更に、振り子の揺動時に先端部がベースと直接接触しないので、振り子の揺動時に騒音が発生することを抑制できる。
従って、騒音の発生を抑制できる他、発生する振動を大きくできる。この他、先端部とベースとが直接接触することによる共振が発生することを抑制できるので、振り子の揺動によって発生する振動の大きさを調節しやすくすることができる。
【0118】
本開示の第4態様に係る振動発生装置は、振動を対象物に伝えるベースと、回転軸を中心に揺動可能に前記ベースに支持される振り子と、磁石と、前記磁石に非接触で対向して配置されるコイルとを有し、前記振り子を揺動させる駆動部と、を備え、前記磁石及び前記コイルのうちの一方は、前記回転軸から離れた前記振り子の位置に設けられ、前記ベースは、前記回転軸を中心に前記振り子を揺動可能に支持する支持部を有し、前記振り子は、前記支持部に対向する位置から見て、前記支持部の外側に延出し、前記振り子において前記回転軸とは反対側の自由端は、前記支持部に対向する位置から見て、前記ベースと重ならない位置に配置されている。
【0119】
このような構成によれば、支持部に対向する位置から見て、振り子の自由端がベースの外側に配置されているので、振り子の揺動時に、振り子の自由端がベースに直接接触することを回避できる。これにより、振り子のストロークを大きくでき、振り子の揺動によって生じる振動を大きくできる。

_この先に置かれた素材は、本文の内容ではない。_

-- pv_equiv track=rewrite | github.com/NOMADxzy/tryHard | 笔试/yinhang/241119/p1/main.py | findKthTrace
-- ===== SOURCE A (Python) =====
-- def findKthTrace(mystring: str, k: int) -> int:
--     # write code here
--     cnts = {}
--     ans = 0
--     for c in mystring:
--         if c not in cnts:
--             cnts[c] = 0
--         cnts[c] += 1
--
--     for c, cnt in cnts.items():
--         if cnt >= k:
--             ans += 1
--     return ans
-- ===== SOURCE B (Python) =====
-- def findKthTrace(mystring: str, k: int) -> int:
--     # sort, then scan runs of equal characters; count runs of length >= k
--     s = sorted(mystring)
--     ans = 0
--     i = 0
--     n = len(s)
--     while i < n:
--         j = i + 1
--         while j < n and s[j] == s[i]:
--             j += 1
--         if j - i >= k:
--             ans += 1
--         i = j
--     return ans
-- ===== Notes on version B (the rewrite author's own statement) =====
-- stated objective: alternative
-- what changed: B sorts the string and scans runs of consecutive equal characters (index two-pointer group scan), counting runs of length >= k, instead of A's dict-based counting pass followed by a filter over the dict items.
import Mathlib
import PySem

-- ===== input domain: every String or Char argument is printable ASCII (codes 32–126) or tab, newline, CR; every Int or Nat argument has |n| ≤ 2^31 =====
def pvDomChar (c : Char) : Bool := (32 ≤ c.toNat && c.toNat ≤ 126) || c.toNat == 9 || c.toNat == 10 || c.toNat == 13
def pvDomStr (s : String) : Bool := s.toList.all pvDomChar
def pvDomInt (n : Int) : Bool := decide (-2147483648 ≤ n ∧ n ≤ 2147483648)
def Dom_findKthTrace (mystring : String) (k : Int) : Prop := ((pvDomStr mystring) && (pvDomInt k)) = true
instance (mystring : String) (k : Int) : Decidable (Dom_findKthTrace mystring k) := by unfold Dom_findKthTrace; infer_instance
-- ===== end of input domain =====

-- B replaces A's dict-count-then-filter with sort + a grouped run scan (alternative algorithm, same result).

-- ===== PORT A =====
-- A: for each c, if c not in cnts insert 0, then cnts[c] += 1; then count entries with cnt >= k.
def findKthTrace (mystring : String) (k : Int) : Int :=
  let cnts : PySem.Dict Char Int :=
    mystring.toList.foldl (fun d c =>
      let d := if d.contains c then d else d.insert c 0
      d.insert c (d.getD c 0 + 1)) PySem.Dict.empty
  cnts.items.foldl (fun ans p => if p.2 ≥ k then ans + 1 else ans) 0

-- ===== PORT B =====
-- B's inner while loop: length of the run of characters equal to s[i] (j - i - 1 extra steps).
def pvRunLen (h : Char) : List Char → Nat
  | [] => 0
  | c :: rest => if c == h then 1 + pvRunLen h rest else 0

-- B's outer while loop over the sorted list: one step per run, add 1 when the run length >= k.
def pvCountGroups (k : Int) : List Char → Int
  | [] => 0
  | h :: rest =>
      let m := 1 + pvRunLen h rest
      (if (m : Int) ≥ k then 1 else 0) + pvCountGroups k (rest.drop (pvRunLen h rest))
termination_by l => l.length
decreasing_by simp [List.length_drop]

def findKthTrace_alt (mystring : String) (k : Int) : Int :=
  pvCountGroups k (PySem.List.sorted mystring.toList (fun x => x) false)

-- ===== PRECONDITION & SPEC =====
def Spec_findKthTrace (mystring : String) (k : Int) (out : Int) : Prop := out = findKthTrace_alt mystring k
instance (mystring : String) (k : Int) (out : Int) : Decidable (Spec_findKthTrace mystring k out) := by unfold Spec_findKthTrace; infer_instance

-- ===== CLAIM (what is proved, stated in full; the proofs are below) =====
def Claim_equal_findKthTrace : Prop := ∀ (mystring : String) (k : Int), Dom_findKthTrace mystring k → Spec_findKthTrace mystring k (findKthTrace mystring k)

-- ===== LEMMAS AND PROOFS =====

-- run length of the equal prefix = takeWhile length
lemma pvRunLen_eq (h : Char) (l : List Char) :
    pvRunLen h l = (l.takeWhile (· == h)).length := by
  induction l with
  | nil => rfl
  | cons c t ih =>
    by_cases hc : c == h <;> simp [pvRunLen, List.takeWhile, hc, ih] <;> omega

lemma pvTakeWhile_all (h : Char) (l : List Char) :
    ∀ c ∈ l.takeWhile (· == h), c = h := by
  intro c hc
  simpa using List.mem_takeWhile_imp hc

lemma pvNotMem_dropWhile (h : Char) (l : List Char)
    (hs : l.Pairwise (· ≤ ·)) (hh : ∀ x ∈ l, h ≤ x) :
    h ∉ l.dropWhile (· == h) := by
  induction l with
  | nil => simp
  | cons c t ih =>
    rw [List.pairwise_cons] at hs
    by_cases hc : (c == h) = true
    · simp only [List.dropWhile, hc]
      exact ih hs.2 (fun x hx => hh x (List.mem_cons_of_mem _ hx))
    · simp only [List.dropWhile, hc]
      have hne : c ≠ h := fun e => hc (by simp [e])
      have hlt : h < c := lt_of_le_of_ne (hh c (List.mem_cons_self)) (Ne.symm hne)
      intro hmem
      rcases List.mem_cons.1 hmem with e | hmt
      · exact hne e.symm
      · exact absurd (hs.1 h hmt) (not_le_of_gt hlt)

lemma pvDrop (p : Char → Bool) (l : List Char) : l.drop (l.takeWhile p).length = l.dropWhile p := by
  induction l with
  | nil => rfl
  | cons c t ih =>
    by_cases hc : p c <;> simp [List.takeWhile, List.dropWhile, hc, ih]

-- main invariant: on a pairwise-≤ list the run scan counts the distinct chars with count ≥ k
lemma pvCountGroups_eq (k : Int) (ys : List Char) (hs : ys.Pairwise (· ≤ ·)) :
    pvCountGroups k ys =
      ((PySem.Set.ofList ys).countP (fun c => k ≤ (ys.count c : Int)) : Int) := by
  induction ys using pvCountGroups.induct with
  | case1 => simp [pvCountGroups, PySem.Set.ofList]
  | case2 h rest ih =>
    rw [List.pairwise_cons] at hs
    have hpre := pvTakeWhile_all h rest
    have hdrop : h ∉ rest.dropWhile (· == h) := pvNotMem_dropWhile h rest hs.2 hs.1
    have hsplit : rest.takeWhile (· == h) ++ rest.dropWhile (· == h) = rest :=
      List.takeWhile_append_dropWhile
    set pre := rest.takeWhile (· == h) with hpredef
    set suf := rest.dropWhile (· == h) with hsufdef
    have hdropEq : rest.drop (pvRunLen h rest) = suf := by
      rw [pvRunLen_eq, hsufdef, pvDrop]
    have hsufPW : suf.Pairwise (· ≤ ·) := hs.2.sublist (List.dropWhile_sublist _)
    have hcount_h : ((h :: rest).count h) = 1 + pre.length := by
      rw [← hsplit, List.count_cons_self, List.count_append]
      have h1 : pre.count h = pre.length := by
        rw [List.count_eq_length]; intro b hb; exact ((hpre b hb).symm ▸ rfl)
      have h2 : suf.count h = 0 := List.count_eq_zero.2 hdrop
      omega
    have hcount_other : ∀ c ∈ PySem.Set.ofList suf,
        ((fun c => decide (k ≤ ((List.count c (h :: rest) : Nat) : Int))) c = true
          ↔ (fun c => decide (k ≤ ((List.count c suf : Nat) : Int))) c = true) := by
      intro c hc
      have hcs : c ∈ suf := (PySem.Set.mem_ofList _ _).1 hc
      have hch : c ≠ h := fun e => hdrop (e ▸ hcs)
      have : (h :: rest).count c = suf.count c := by
        rw [← hsplit, List.count_cons_of_ne hch.symm, List.count_append]
        have : pre.count c = 0 := by
          rw [List.count_eq_zero]; intro hcp; exact hch (hpre c hcp)
        omega
      simp [this]
    have hperm : (PySem.Set.ofList (h :: rest)).Perm (h :: PySem.Set.ofList suf) := by
      rw [List.perm_ext_iff_of_nodup (PySem.Set.nodup_ofList (h :: rest))
        (List.nodup_cons.2 ⟨fun hm => hdrop ((PySem.Set.mem_ofList _ _).1 hm),
          PySem.Set.nodup_ofList suf⟩)]
      intro a
      simp only [PySem.Set.mem_ofList, List.mem_cons]
      constructor
      · rintro (e | hm)
        · exact Or.inl e
        · rw [← hsplit] at hm
          rcases List.mem_append.1 hm with hp | hsf
          · exact Or.inl (hpre a hp)
          · exact Or.inr hsf
      · rintro (e | hm)
        · exact Or.inl e
        · exact Or.inr (by rw [← hsplit]; exact List.mem_append_right _ hm)
    rw [pvCountGroups]
    rw [hdropEq] at ih ⊢
    rw [ih hsufPW, hperm.countP_eq, List.countP_cons,
        List.countP_congr hcount_other, hcount_h, pvRunLen_eq, ← hpredef]
    push_cast
    split_ifs with h1 h2 h2 <;> simp_all <;> omega

-- A's counting loop is exactly the insert-getD counter loop.
lemma pvA_counter (xs : List Char) :
    xs.foldl (fun d c =>
      let d := if d.contains c then d else d.insert c 0
      d.insert c (d.getD c 0 + 1)) PySem.Dict.empty = PySem.Dict.counter xs := by
  rw [← PySem.Dict.foldl_insert_getD_add_one_eq_counter]
  apply PySem.List.foldl_congr_mem
  intro d c _
  by_cases hc : d.contains c = true
  · simp [hc]
  · have hcf : d.contains c = false := by simpa using hc
    simp only [hcf, Bool.false_eq_true, if_false]
    rw [PySem.Dict.insert_insert_self, PySem.Dict.getD_insert_self,
        PySem.Dict.getD_of_not_contains (h := hcf)]

lemma pvA_eq_countP (mystring : String) (k : Int) :
    findKthTrace mystring k =
      ((PySem.Set.ofList mystring.toList).countP
        (fun c => decide (k ≤ ((List.count c mystring.toList : Nat) : Int))) : Int) := by
  unfold findKthTrace
  simp only [pvA_counter]
  rw [PySem.List.foldl_ite_add_one, PySem.Dict.items_counter, List.countP_map]
  simp [ge_iff_le]
  rw [List.countP_congr]
  intro x _
  simp

lemma pvB_eq_countP (mystring : String) (k : Int) :
    findKthTrace_alt mystring k =
      ((PySem.Set.ofList mystring.toList).countP
        (fun c => decide (k ≤ ((List.count c mystring.toList : Nat) : Int))) : Int) := by
  unfold findKthTrace_alt
  have hperm : (PySem.List.sorted mystring.toList (fun x => x) false).Perm mystring.toList :=
    PySem.List.sorted_perm _ _ _
  have hpw : (PySem.List.sorted mystring.toList (fun x => x) false).Pairwise (· ≤ ·) :=
    PySem.List.sorted_pairwise _ _
  rw [pvCountGroups_eq _ _ hpw]
  have hsets : (PySem.Set.ofList (PySem.List.sorted mystring.toList (fun x => x) false)).Perm
      (PySem.Set.ofList mystring.toList) := by
    rw [List.perm_ext_iff_of_nodup (PySem.Set.nodup_ofList _) (PySem.Set.nodup_ofList _)]
    intro a
    simp only [PySem.Set.mem_ofList]
    exact hperm.mem_iff
  rw [hsets.countP_eq, List.countP_congr]
  intro c _
  simp [hperm.count_eq]

-- ===== VERDICT (by name: the statement is the Claim_ definition above) =====
theorem findKthTrace_spec : Claim_equal_findKthTrace := by
  intro mystring k _
  unfold Spec_findKthTrace
  rw [pvA_eq_countP, pvB_eq_countP]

更に、振り子の揺動時に自由端がベースと直接接触しないので、振り子の揺動時に騒音が発生することを抑制できる。
従って、騒音の発生を抑制できる他、発生する振動を大きくできる。この他、自由端とベースとが直接接触することによる共振が発生することを抑制できるので、振り子の揺動によって発生する振動の大きさを調節しやすくすることができる。
【0120】
本開示の第5態様に係る振動低減装置は、上記第1から第4態様に係る振動発生装置と、前記対象物の振動を検出する検出部と、前記検出部によって検出された振動と逆位相の振動を、前記振動発生装置に発生させる動作制御部と、を備える。
このような構成によれば、上記第1態様に係る振動発生装置と同様の効果を奏することができる。また、検出部によって検出された振動と逆位相の振動を振動発生装置によって発生できるので、振動低減装置の設置対象の振動を低減できる。
【0121】
本開示の第6態様に係る電子機器は、上記第5態様に係る振動低減装置を備える。
このような構成によれば、上記第5態様に係る振動低減装置と同様の効果を奏すること
ができ、電子機器の振動を低減できる。
【0122】
上記第6態様では、画像を投射する投射光学装置を備え、前記振動低減装置は、前記投射光学装置に取り付けられていてもよい。
このような構成によれば、電子機器の内的要因、又は、電子機器に対する外的要因による投射光学装置の振動を低減できる。従って、投射光学装置によって被投射面に投射された画像が揺動することを抑制できる。
【符号の説明】
【0123】
1…プロジェクター(電子機器)、11…外装筐体、12…投射光学装置、121…鏡筒、2…振動低減装置、21…装置本体、22…筐体、23…フレーム、24…蓋部材、25…検出部、26…動作制御部、3A,3C,3H…振動発生装置、4A,4C,4D,4E,4F,4G,4H…ベース、4H1…第1ベース、4H2…第2ベース、41…支持部、41A…対向面、41B…端部、42…固定部、43…固定部、44…固定部、45,45G,45H…逃げ部、46…取付部、461,461L,461R…回転軸部、462…装着部、47…緩衝部、5A,5C…振り子、51,51C…アーム、511…接続部、5111…孔部、512…延出部、513…拡大部、514,515…配置部、516…第1側面部(先端部、自由端)、517…第2側面部、518…第3側面部、52…錘部、53…錘部材、6A…駆動部、61…第1駆動部、62…第2駆動部、63…第3駆動部、7A,7B…磁石、7A1…第1磁石部材、7A2…第2磁石部材、8A…コイル、8A1…第1延在部、8A2…第2延在部、91…板部材、92…保持部材、93…端子部、BR…ベアリング、ES…延長面、Rx…回転軸。